▸ **WHAT THE TASK REQUIRES**: Starting from the line that contains "Claim_equal_prepareTaskMonitorRowsSummary := by", give back every line through the end of the listing exactly as written and no other line.

★ ★ ★

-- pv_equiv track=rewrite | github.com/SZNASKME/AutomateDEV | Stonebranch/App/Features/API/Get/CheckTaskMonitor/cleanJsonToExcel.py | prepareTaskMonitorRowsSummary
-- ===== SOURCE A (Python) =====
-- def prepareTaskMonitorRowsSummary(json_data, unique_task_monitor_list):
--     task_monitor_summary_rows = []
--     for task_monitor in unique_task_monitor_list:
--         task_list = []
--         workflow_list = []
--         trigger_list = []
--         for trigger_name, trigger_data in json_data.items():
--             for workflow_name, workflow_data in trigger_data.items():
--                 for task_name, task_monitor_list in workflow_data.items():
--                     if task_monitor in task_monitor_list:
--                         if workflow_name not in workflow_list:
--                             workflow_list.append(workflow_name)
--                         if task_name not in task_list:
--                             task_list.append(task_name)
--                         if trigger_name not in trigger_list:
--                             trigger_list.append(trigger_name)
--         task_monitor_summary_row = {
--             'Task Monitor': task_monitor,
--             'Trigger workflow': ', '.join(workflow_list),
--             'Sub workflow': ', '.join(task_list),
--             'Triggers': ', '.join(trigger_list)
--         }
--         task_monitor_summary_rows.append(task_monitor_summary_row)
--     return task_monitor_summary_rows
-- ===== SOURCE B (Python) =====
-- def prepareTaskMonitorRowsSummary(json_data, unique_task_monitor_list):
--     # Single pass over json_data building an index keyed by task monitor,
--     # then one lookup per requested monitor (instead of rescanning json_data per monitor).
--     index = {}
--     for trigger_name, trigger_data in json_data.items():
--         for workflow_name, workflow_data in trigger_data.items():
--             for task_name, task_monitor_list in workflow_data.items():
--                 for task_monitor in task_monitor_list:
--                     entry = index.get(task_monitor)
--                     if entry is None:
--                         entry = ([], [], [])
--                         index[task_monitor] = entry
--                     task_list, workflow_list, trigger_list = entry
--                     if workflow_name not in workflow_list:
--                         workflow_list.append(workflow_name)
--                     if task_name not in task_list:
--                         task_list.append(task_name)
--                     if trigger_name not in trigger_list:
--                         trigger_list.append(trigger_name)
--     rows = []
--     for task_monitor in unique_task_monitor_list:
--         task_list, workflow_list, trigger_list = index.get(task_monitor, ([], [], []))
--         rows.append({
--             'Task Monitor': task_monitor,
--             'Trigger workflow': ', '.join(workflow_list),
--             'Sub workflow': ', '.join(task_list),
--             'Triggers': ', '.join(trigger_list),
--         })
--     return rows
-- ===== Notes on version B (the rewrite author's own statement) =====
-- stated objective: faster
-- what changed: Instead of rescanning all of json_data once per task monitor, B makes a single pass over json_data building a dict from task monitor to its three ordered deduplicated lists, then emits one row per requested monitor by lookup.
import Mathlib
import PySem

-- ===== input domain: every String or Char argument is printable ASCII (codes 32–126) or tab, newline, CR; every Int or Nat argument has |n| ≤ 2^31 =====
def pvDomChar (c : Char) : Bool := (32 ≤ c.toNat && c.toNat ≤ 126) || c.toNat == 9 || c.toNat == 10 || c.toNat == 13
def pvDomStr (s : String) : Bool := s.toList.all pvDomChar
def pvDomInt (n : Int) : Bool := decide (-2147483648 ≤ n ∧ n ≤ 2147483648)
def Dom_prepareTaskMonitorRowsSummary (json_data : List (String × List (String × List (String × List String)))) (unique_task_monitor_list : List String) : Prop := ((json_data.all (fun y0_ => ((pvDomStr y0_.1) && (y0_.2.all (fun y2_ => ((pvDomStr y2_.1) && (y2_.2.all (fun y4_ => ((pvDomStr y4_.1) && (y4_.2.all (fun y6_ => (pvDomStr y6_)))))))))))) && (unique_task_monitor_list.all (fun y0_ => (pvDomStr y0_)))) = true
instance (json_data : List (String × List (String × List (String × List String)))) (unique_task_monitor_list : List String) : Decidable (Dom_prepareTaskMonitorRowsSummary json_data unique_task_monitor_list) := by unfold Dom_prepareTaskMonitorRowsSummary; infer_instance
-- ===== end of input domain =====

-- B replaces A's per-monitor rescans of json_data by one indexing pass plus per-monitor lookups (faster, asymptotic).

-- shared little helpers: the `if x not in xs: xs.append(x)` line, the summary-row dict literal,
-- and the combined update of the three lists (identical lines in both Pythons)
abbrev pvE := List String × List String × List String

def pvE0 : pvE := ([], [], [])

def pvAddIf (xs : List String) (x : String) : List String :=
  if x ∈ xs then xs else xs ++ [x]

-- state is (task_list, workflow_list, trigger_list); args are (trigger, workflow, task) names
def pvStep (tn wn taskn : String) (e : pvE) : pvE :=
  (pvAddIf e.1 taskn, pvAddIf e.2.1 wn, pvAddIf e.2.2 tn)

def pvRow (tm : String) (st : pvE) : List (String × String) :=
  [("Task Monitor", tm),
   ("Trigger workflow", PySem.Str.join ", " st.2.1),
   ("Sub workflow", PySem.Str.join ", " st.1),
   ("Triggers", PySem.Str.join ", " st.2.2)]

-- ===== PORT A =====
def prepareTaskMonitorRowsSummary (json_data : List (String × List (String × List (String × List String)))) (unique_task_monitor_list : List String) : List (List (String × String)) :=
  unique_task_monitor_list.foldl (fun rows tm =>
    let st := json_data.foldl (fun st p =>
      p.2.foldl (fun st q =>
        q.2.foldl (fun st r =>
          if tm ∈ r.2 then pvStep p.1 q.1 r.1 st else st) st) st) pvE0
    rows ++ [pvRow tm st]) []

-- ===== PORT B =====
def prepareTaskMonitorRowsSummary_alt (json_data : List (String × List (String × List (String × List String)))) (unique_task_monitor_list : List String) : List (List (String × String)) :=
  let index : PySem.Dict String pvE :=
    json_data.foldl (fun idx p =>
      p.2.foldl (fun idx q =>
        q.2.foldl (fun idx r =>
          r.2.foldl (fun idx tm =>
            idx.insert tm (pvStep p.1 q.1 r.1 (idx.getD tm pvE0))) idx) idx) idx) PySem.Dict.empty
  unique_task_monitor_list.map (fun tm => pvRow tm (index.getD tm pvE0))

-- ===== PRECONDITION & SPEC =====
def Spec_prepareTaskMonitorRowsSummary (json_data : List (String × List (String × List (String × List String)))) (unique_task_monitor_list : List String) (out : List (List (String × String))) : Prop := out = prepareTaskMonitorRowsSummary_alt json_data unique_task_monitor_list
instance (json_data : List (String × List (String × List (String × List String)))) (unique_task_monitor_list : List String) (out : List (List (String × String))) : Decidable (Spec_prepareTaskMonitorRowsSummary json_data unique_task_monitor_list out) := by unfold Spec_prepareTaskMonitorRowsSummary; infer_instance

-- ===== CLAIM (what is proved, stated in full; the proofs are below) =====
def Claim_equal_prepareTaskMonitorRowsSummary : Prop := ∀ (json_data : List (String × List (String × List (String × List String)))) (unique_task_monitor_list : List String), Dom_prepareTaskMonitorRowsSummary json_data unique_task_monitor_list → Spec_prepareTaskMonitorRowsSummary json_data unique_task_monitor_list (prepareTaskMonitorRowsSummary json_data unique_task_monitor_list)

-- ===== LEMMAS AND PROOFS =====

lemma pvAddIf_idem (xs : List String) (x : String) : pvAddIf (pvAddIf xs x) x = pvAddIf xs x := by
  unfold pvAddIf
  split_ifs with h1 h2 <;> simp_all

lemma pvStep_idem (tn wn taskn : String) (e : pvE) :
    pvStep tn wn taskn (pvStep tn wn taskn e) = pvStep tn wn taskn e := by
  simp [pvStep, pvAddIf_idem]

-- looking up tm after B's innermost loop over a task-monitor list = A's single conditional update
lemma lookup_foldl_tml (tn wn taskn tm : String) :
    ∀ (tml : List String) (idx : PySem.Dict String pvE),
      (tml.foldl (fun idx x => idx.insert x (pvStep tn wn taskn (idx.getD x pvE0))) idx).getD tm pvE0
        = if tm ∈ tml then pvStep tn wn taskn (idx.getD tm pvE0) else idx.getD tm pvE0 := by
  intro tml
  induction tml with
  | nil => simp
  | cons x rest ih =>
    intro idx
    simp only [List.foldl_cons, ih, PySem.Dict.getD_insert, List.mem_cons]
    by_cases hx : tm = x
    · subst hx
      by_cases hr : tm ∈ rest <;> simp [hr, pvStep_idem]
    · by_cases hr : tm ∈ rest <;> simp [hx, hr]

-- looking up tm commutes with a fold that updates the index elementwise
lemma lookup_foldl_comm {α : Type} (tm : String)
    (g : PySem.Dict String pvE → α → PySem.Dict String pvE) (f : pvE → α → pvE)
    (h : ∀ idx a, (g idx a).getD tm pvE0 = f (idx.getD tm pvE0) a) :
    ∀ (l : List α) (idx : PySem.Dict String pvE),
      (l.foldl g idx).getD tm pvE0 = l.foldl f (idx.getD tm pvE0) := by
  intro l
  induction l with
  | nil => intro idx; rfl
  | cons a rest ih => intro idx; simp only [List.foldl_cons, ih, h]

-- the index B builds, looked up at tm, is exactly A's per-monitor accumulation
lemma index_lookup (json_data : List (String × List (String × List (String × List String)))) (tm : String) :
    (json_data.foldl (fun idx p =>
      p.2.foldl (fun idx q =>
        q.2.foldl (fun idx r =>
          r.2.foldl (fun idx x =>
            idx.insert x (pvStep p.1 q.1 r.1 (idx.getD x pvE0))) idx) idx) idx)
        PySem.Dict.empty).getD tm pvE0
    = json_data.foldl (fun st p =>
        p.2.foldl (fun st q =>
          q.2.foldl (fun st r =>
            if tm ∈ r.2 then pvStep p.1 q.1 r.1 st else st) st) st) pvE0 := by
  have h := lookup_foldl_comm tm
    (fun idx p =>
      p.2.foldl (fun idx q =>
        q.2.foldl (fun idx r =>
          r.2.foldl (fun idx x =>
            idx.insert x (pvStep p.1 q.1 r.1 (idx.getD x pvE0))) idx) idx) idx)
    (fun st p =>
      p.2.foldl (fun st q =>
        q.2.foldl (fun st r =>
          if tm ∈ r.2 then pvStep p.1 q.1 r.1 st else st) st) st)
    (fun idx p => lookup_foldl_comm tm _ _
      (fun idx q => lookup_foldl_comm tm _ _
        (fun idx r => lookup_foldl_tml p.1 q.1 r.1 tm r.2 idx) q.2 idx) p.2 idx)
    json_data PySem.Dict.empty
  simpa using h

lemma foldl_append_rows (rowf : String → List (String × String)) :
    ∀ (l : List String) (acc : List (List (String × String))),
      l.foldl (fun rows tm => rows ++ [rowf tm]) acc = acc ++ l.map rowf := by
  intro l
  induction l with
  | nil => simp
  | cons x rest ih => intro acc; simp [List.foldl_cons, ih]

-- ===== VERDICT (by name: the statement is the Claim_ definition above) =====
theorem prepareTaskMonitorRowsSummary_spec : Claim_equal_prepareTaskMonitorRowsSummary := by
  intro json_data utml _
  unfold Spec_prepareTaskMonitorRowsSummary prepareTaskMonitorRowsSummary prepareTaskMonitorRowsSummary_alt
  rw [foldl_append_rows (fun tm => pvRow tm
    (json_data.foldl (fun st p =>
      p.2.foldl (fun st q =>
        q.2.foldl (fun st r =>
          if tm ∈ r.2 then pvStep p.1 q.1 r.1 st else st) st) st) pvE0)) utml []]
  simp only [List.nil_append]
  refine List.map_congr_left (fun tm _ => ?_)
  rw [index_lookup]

★ ★ ★

▸ **TASK OUTPUT**:
theorem prepareTaskMonitorRowsSummary_spec : Claim_equal_prepareTaskMonitorRowsSummary := by
  intro json_data utml _
  unfold Spec_prepareTaskMonitorRowsSummary prepareTaskMonitorRowsSummary prepareTaskMonitorRowsSummary_alt
  rw [foldl_append_rows (fun tm => pvRow tm
    (json_data.foldl (fun st p =>
      p.2.foldl (fun st q =>
        q.2.foldl (fun st r =>
          if tm ∈ r.2 then pvStep p.1 q.1 r.1 st else st) st) st) pvE0)) utml []]
  simp only [List.nil_append]
  refine List.map_congr_left (fun tm _ => ?_)
  rw [index_lookup]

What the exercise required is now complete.